Neural Network Implementations in C

ML-C: Neural Network Implementations

Introduction

This section of the ML-C repository contains two separate neural network implementations: braincell and nn. Both aim to illustrate the inner workings of neural networks, but each takes a slightly different approach and complexity level. These projects are written entirely in C and avoid external dependencies, making them great educational tools for understanding how neural networks function at a lower level.

Braincell

The braincell project demonstrates the operation of a single neuron or "brain cell" within a neural network. It is a minimalistic and simple implementation, focused on how a single neuron can take inputs, apply weights and biases, and output predictions using an activation function.

Key Features:

  • Single Neuron: The project deals with only one neuron to illustrate how inputs are transformed through a weighted sum and bias.
  • Sigmoid Activation: The neuron uses a sigmoid activation function to produce an output between 0 and 1.
  • Backpropagation: Simple backpropagation is implemented to adjust weights and biases based on the error between predicted and actual values.

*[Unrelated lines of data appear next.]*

-- pv_equiv track=rewrite | github.com/amisinha/Leetcode | 2279-maximum-bags-with-full-capacity-of-rocks/2279-maximum-bags-with-full-capacity-of-rocks.py | maximumBags
-- ===== SOURCE A (Python) =====
-- from typing import List
--
-- def maximumBags(capacity: List[int], rocks: List[int], additionalRocks: int) -> int:
--     newList = []
--     for i in range(len(capacity)):
--         newList.append(capacity[i]-rocks[i])
--     newList.sort()
--     remainingRocks = additionalRocks
--
--     tot = 0
--     for i in newList:
--         if i <= remainingRocks:
--             tot +=1
--             remainingRocks -= i
--     return tot
-- ===== SOURCE B (Python) =====
-- from typing import List
--
-- def maximumBags(capacity: List[int], rocks: List[int], additionalRocks: int) -> int:
--     # Sort the deficits, tabulate their running prefix sums, and return the
--     # index of the first prefix sum exceeding the budget (= bags fillable).
--     deficits = sorted(c - r for c, r in zip(capacity, rocks))
--     prefixes = []
--     total = 0
--     for d in deficits:
--         total += d
--         prefixes.append(total)
--     return next((k for k, s in enumerate(prefixes) if s > additionalRocks),
--                 len(prefixes))
-- ===== Notes on version B (the rewrite author's own statement) =====
-- stated objective: alternative
-- what changed: B zips capacity/rocks into sorted deficits, builds the prefix-sum table, and returns the index of the first prefix sum exceeding the budget, instead of A's index loop that decrements a remaining-budget accumulator while counting.
import Mathlib
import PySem

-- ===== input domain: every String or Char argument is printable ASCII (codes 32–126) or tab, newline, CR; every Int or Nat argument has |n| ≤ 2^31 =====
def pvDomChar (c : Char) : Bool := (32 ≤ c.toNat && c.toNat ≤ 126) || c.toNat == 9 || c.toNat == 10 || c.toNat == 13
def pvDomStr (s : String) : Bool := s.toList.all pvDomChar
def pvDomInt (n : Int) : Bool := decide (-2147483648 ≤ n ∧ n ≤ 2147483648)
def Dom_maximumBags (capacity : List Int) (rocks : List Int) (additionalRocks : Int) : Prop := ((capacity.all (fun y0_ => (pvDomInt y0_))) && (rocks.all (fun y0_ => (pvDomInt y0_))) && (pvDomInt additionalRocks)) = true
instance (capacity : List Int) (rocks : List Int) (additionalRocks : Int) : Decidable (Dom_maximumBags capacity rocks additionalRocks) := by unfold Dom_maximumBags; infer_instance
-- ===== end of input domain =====

-- B replaces A's budget-decrementing count loop with a sorted-deficit prefix-sum table and
-- a first-index-exceeding scan (alternative decomposition, same asymptotic cost).


-- ===== PORT A =====
-- literal port of A: index loop building capacity[i]-rocks[i], sort, then the
-- budget-decrementing count loop.  pyGetD _ _ 0 is exact under Pre_ (indices in range).
def maximumBags (capacity : List Int) (rocks : List Int) (additionalRocks : Int) : Int :=
  let newList : List Int :=
    (PySem.List.pyRange 0 capacity.length 1).foldl
      (fun acc i => acc ++ [PySem.List.pyGetD capacity i 0 - PySem.List.pyGetD rocks i 0]) []
  let sortedL := PySem.List.sorted newList id false
  let st := sortedL.foldl
      (fun (st : Int × Int) i => if i ≤ st.1 then (st.1 - i, st.2 + 1) else st)
      (additionalRocks, 0)
  st.2

-- ===== PORT B =====
-- port of Source B's 'next((k for k, s in enumerate(prefixes) if s > add), len(prefixes))':
-- first index whose element exceeds add, else the length (k counts from the start value).
def pvFirstExceed (ps : List Int) (add : Int) (k : Int) : Int :=
  match ps with
  | [] => k
  | s :: t => if s > add then k else pvFirstExceed t add (k + 1)

def maximumBags_alt (capacity : List Int) (rocks : List Int) (additionalRocks : Int) : Int :=
  let deficits := PySem.List.sorted ((capacity.zip rocks).map (fun p => p.1 - p.2)) id false
  let prefixes :=
    (deficits.foldl (fun (st : List Int × Int) d => (st.1 ++ [st.2 + d], st.2 + d)) ([], 0)).1
  pvFirstExceed prefixes additionalRocks 0

-- ===== PRECONDITION & SPEC =====
-- A indexes rocks[i] for every i < len(capacity): it raises IndexError when rocks is shorter.
def Pre_maximumBags (capacity : List Int) (rocks : List Int) (additionalRocks : Int) : Prop :=
  capacity.length ≤ rocks.length
instance (capacity : List Int) (rocks : List Int) (additionalRocks : Int) : Decidable (Pre_maximumBags capacity rocks additionalRocks) := by unfold Pre_maximumBags; infer_instance

def pvWitness_maximumBags : List Int × List Int × Int := ([4, 2, 5], [1, 2, 4], 2)

def Spec_maximumBags (capacity : List Int) (rocks : List Int) (additionalRocks : Int) (out : Int) : Prop := out = maximumBags_alt capacity rocks additionalRocks
instance (capacity : List Int) (rocks : List Int) (additionalRocks : Int) (out : Int) : Decidable (Spec_maximumBags capacity rocks additionalRocks out) := by unfold Spec_maximumBags; infer_instance

-- ===== CLAIM (what is proved, stated in full; the proofs are below) =====
def Claim_equal_maximumBags : Prop := ∀ (capacity : List Int) (rocks : List Int) (additionalRocks : Int), Dom_maximumBags capacity rocks additionalRocks → Pre_maximumBags capacity rocks additionalRocks → Spec_maximumBags capacity rocks additionalRocks (maximumBags capacity rocks additionalRocks)

-- ===== LEMMAS AND PROOFS =====

-- common recursive specification: greedy count over a sorted deficit list
def pvSpecCount : List Int → Int → Int
  | [], _ => 0
  | d :: l, r => if d ≤ r then 1 + pvSpecCount l (r - d) else 0

-- prefix sums starting from offset t
def pvScan : Int → List Int → List Int
  | _, [] => []
  | t, d :: l => (t + d) :: pvScan (t + d) l

theorem pv_build_eq (capacity rocks : List Int) (h : capacity.length ≤ rocks.length) :
    (PySem.List.pyRange 0 capacity.length 1).foldl
      (fun acc i => acc ++ [PySem.List.pyGetD capacity i 0 - PySem.List.pyGetD rocks i 0]) []
    = (capacity.zip rocks).map (fun p => p.1 - p.2) := by
  rw [PySem.List.foldl_append_singleton_eq_map, PySem.List.pyRange_one]
  simp only [sub_zero, List.map_map]
  apply List.ext_getElem
  · simp [Nat.min_eq_left h]
  · intro k h1 h2
    have hk : k < capacity.length := by simpa using h1
    have hk' : k < rocks.length := lt_of_lt_of_le hk h
    simp [PySem.List.pyGetD_natCast, List.getD, hk, hk']

theorem pv_skip (l : List Int) (r t : Int) (h : ∀ x ∈ l, ¬ x ≤ r) :
    l.foldl (fun (st : Int × Int) i => if i ≤ st.1 then (st.1 - i, st.2 + 1) else st) (r, t)
      = (r, t) := by
  induction l with
  | nil => rfl
  | cons d l ih =>
    simp only [List.foldl_cons]
    rw [if_neg (h d (by simp))]
    exact ih (fun x hx => h x (by simp [hx]))

theorem pv_greedy_eq (l : List Int) (hs : l.Pairwise (· ≤ ·)) : ∀ r t : Int,
    (l.foldl (fun (st : Int × Int) i => if i ≤ st.1 then (st.1 - i, st.2 + 1) else st) (r, t)).2
      = t + pvSpecCount l r := by
  induction l with
  | nil => intro r t; simp [pvSpecCount]
  | cons d l ih =>
    intro r t
    rcases List.pairwise_cons.mp hs with ⟨hd, hl⟩
    simp only [List.foldl_cons, pvSpecCount]
    by_cases hdr : d ≤ r
    · rw [if_pos hdr, if_pos hdr, ih hl]
      ring
    · rw [if_neg hdr, if_neg hdr]
      rw [pv_skip l r t (fun x hx hxr => hdr (le_trans (hd x hx) hxr))]
      ring

theorem pv_prefix_eq (l : List Int) : ∀ (acc : List Int) (t : Int),
    (l.foldl (fun (st : List Int × Int) d => (st.1 ++ [st.2 + d], st.2 + d)) (acc, t)).1
      = acc ++ pvScan t l := by
  induction l with
  | nil => intro acc t; simp [pvScan]
  | cons d l ih =>
    intro acc t
    simp only [List.foldl_cons, pvScan, ih]
    simp

theorem pv_firstExceed_scan (l : List Int) : ∀ (t r k : Int),
    pvFirstExceed (pvScan t l) r k = k + pvSpecCount l (r - t) := by
  induction l with
  | nil => intro t r k; simp [pvScan, pvFirstExceed, pvSpecCount]
  | cons d l ih =>
    intro t r k
    simp only [pvScan, pvFirstExceed, pvSpecCount]
    by_cases hd : d ≤ r - t
    · rw [if_neg (by omega), if_pos hd, ih]
      ring_nf
    · rw [if_pos (by omega), if_neg hd]
      ring

-- ===== VERDICT (by name: the statement is the Claim_ definition above) =====
theorem maximumBags_spec : Claim_equal_maximumBags := by
  intro capacity rocks additionalRocks _ hpre
  unfold Spec_maximumBags maximumBags maximumBags_alt
  rw [pv_build_eq capacity rocks hpre]
  set l := PySem.List.sorted ((capacity.zip rocks).map (fun p => p.1 - p.2)) id false with hl
  have hs : l.Pairwise (· ≤ ·) := by
    simpa using PySem.List.sorted_pairwise (xs := (capacity.zip rocks).map (fun p => p.1 - p.2))
      (key := id)
  rw [pv_greedy_eq l hs additionalRocks 0]
  simp only [pv_prefix_eq, pv_firstExceed_scan, List.nil_append]
  ring_nf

This implementation is primarily for educational purposes, showing how neural networks function at the most basic unit level.

NN

The nn project is a more complex and feature-rich implementation of a multi-layered neural network. Unlike braincell, which focuses on a single neuron, nn demonstrates how a full neural network with multiple layers of neurons can be constructed and trained.

Key Features:

  • Multi-Layer Neural Network: This project implements a fully connected neural network with multiple layers, providing a more complete picture of how neural networks operate in practice.
  • Forward and Backward Propagation: Includes both forward propagation to compute outputs and backward propagation to adjust weights and biases based on errors.
  • Multiple Activation Functions: The project supports different activation functions (like ReLU, sigmoid, etc.), offering flexibility in the type of neural network used.
  • Training and Testing: The network can be trained on datasets and then tested to measure its performance, showcasing how neural networks learn from data.

This project is more advanced and represents a typical neural network used in machine learning applications, making it suitable for users who want to understand the mechanics behind larger and more functional networks.